**YOUR OBJECTIVE:** Copy every line of the records below that holds the word "hdpc".

Stored data entries
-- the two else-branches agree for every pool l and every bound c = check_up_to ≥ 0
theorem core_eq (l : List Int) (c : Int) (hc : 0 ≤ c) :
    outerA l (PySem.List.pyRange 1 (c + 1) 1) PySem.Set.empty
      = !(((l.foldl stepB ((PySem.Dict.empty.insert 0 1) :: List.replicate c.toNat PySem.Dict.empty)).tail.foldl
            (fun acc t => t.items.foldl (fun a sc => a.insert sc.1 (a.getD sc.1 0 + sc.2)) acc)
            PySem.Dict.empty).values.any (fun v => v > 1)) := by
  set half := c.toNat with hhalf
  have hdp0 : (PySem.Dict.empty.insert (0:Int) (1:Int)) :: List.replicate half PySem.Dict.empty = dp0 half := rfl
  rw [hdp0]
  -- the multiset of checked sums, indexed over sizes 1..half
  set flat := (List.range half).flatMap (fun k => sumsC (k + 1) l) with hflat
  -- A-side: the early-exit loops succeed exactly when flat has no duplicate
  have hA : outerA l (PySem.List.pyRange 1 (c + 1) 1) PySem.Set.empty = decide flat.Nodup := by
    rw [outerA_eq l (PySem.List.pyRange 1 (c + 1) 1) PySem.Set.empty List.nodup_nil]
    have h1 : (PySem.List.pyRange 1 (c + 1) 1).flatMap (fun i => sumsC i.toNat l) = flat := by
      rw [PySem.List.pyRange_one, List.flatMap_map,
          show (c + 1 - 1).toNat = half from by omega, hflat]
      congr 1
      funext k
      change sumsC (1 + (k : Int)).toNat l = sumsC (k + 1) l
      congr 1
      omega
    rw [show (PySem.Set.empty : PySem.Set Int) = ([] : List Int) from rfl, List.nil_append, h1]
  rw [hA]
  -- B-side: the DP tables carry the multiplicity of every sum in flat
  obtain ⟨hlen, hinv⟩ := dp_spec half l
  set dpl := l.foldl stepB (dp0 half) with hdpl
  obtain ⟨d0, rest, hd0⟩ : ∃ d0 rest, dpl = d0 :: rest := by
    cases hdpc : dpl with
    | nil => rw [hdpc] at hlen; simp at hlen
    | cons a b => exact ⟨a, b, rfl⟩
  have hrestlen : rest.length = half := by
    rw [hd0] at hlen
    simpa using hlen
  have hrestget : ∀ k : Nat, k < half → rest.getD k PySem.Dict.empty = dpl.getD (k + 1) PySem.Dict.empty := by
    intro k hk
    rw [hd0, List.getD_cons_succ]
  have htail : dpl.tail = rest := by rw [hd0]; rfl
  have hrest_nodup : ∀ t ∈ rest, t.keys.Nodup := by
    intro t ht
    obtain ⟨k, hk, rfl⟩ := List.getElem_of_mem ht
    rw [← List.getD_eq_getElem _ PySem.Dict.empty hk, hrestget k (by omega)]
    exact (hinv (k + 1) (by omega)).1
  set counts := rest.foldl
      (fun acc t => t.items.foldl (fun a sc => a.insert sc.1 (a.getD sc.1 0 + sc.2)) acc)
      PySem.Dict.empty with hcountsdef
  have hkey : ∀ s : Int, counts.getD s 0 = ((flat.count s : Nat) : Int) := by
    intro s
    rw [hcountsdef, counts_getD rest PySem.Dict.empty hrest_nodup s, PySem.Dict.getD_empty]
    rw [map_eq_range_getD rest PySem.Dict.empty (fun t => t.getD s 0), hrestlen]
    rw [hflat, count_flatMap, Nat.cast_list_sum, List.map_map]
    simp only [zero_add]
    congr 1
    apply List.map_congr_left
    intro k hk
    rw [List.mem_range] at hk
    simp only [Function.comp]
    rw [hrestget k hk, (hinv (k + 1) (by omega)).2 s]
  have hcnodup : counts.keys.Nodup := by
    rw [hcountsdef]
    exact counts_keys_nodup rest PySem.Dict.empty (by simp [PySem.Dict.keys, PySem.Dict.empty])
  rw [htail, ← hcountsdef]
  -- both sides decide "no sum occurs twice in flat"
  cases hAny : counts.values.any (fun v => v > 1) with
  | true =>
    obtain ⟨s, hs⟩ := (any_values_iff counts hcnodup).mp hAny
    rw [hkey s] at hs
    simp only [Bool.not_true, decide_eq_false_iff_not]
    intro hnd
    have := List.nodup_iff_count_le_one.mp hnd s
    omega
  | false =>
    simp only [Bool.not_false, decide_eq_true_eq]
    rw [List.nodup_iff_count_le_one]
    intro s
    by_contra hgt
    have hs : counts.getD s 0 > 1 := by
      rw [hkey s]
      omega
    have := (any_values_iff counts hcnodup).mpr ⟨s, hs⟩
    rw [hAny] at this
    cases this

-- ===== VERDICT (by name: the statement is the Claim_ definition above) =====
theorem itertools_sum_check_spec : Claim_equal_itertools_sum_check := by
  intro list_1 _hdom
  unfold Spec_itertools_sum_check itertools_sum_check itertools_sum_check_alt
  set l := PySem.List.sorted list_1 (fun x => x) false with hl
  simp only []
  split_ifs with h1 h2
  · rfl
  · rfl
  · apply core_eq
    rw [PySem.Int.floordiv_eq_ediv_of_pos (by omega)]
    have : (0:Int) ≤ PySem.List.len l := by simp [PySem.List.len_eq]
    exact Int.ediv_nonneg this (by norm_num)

**FINAL ANSWER:**
    cases hdpc : dpl with
    | nil => rw [hdpc] at hlen; simp at hlen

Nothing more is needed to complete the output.